Semi-relaxed (Fused) Gromov-Wasserstein Barycenter as Dictionary Learning

Note

Example added in release: 0.9.5.

In this example, we illustrate how to learn a semi-relaxed Gromov-Wasserstein (srGW) barycenter using a Block-Coordinate Descent algorithm, on a dataset of structured data such as graphs, denoted \(\{ \mathbf{C_s} \}_{s \in [S]}\) where every nodes have uniform weights \(\{ \mathbf{p_s} \}_{s \in [S]}\). Given a barycenter structure matrix \(\mathbf{C}\) with N nodes, each graph \((\mathbf{C_s}, \mathbf{p_s})\) is modeled as a reweighed subgraph with structure \(\mathbf{C}\) and weights \(\mathbf{w_s} \in \Sigma_N\) where each \(\mathbf{w_s}\) corresponds to the second marginal of the OT \(\mathbf{T_s}\) (s.t \(\mathbf{w_s} = \mathbf{T_s}^\top \mathbf{1}\)) minimizing the srGW loss between the s^{th} input and the barycenter.

First, we consider a dataset composed of graphs generated by Stochastic Block models with variable sizes taken in \(\{30, ... , 50\}\) and number of clusters varying in \(\{ 1, 2, 3\}\) with random proportions. We learn a srGW barycenter with 3 nodes and visualize the learned structure and the embeddings for some inputs.

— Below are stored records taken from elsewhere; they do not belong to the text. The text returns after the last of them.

def identify_peak_indicies_py_alt (signal : List Int) (support : Int) : List (List Int) :=
  let inc := runsUp signal
  let dec := (runsUp signal.reverse).reverse
  (PySem.List.pyRange support ((signal.length : Int) - support) 1).foldl
    (fun out i =>
      if support ≤ PySem.List.pyGetD inc i 0 ∧ support ≤ PySem.List.pyGetD dec i 0 then
        if PySem.List.pyGetD signal (i - 1) 0 > PySem.List.pyGetD signal (i + 1) 0 then
          out ++ [[i - 1, i]]
        else
          out ++ [[i, i + 1]]
      else out) []

-- ===== PRECONDITION & SPEC =====
-- Pre_ excludes exactly the inputs on which the Python A raises IndexError: support ≤ 0 makes the
-- peak range trivially true and the pair-building step index out of range (except when it is empty:
-- support = 0 on the empty signal, which A accepts and is kept inside Pre_).
def Pre_identify_peak_indicies_py (signal : List Int) (support : Int) : Prop :=
  1 ≤ support ∨ (support = 0 ∧ signal = [])
instance (signal : List Int) (support : Int) : Decidable (Pre_identify_peak_indicies_py signal support) := by unfold Pre_identify_peak_indicies_py; infer_instance
def pvWitness_identify_peak_indicies_py : List Int × Int := ([1, 3, 1, 0], 2)
def Spec_identify_peak_indicies_py (signal : List Int) (support : Int) (out : List (List Int)) : Prop := out = identify_peak_indicies_py_alt signal support
instance (signal : List Int) (support : Int) (out : List (List Int)) : Decidable (Spec_identify_peak_indicies_py signal support out) := by unfold Spec_identify_peak_indicies_py; infer_instance

-- ===== CLAIM (what is proved, stated in full; the proofs are below) =====
def Claim_equal_identify_peak_indicies_py : Prop := ∀ (signal : List Int) (support : Int), Dom_identify_peak_indicies_py signal support → Pre_identify_peak_indicies_py signal support → Spec_identify_peak_indicies_py signal support (identify_peak_indicies_py signal support)

-- ===== LEMMAS AND PROOFS =====

-- recursion form of runsUp's fold (state: previous run length / previous element)
def rUaux : List Int → Int → Option Int → List Int
  | [], _, _ => []
  | x :: rest, k, prev =>
      let k' : Int :=
        match prev with
        | some p => if p < x then k + 1 else 0
        | none => 0
      k' :: rUaux rest k' (some x)

theorem rUaux_spec (s : List Int) : ∀ (acc : List Int) (k : Int) (p : Option Int),
    (s.foldl (fun (st : List Int × Int × Option Int) x =>
      let k : Int :=
        match st.2.2 with
        | some p => if p < x then st.2.1 + 1 else 0
        | none => 0
      (st.1 ++ [k], k, some x)) (acc, k, p)).1 = acc ++ rUaux s k p := by
  induction s with
  | nil => intro acc k p; simp [rUaux]
  | cons x rest ih =>
      intro acc k p
      simp only [List.foldl_cons, rUaux]
      rw [ih]
      simp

Second, we illustrate the extension of this framework to graphs endowed with node features by using the semi-relaxed Fused Gromov-Wasserstein divergence (srFGW). Starting from the aforementioned dataset of unattributed graphs, we add discrete labels uniformly depending on the number of clusters. Then conduct the analog analysis.

[48] Cédric Vincent-Cuaz, Rémi Flamary, Marco Corneli, Titouan Vayer, Nicolas Courty. “Semi-relaxed Gromov-Wasserstein divergence and applications on graphs”. International Conference on Learning Representations (ICLR), 2022.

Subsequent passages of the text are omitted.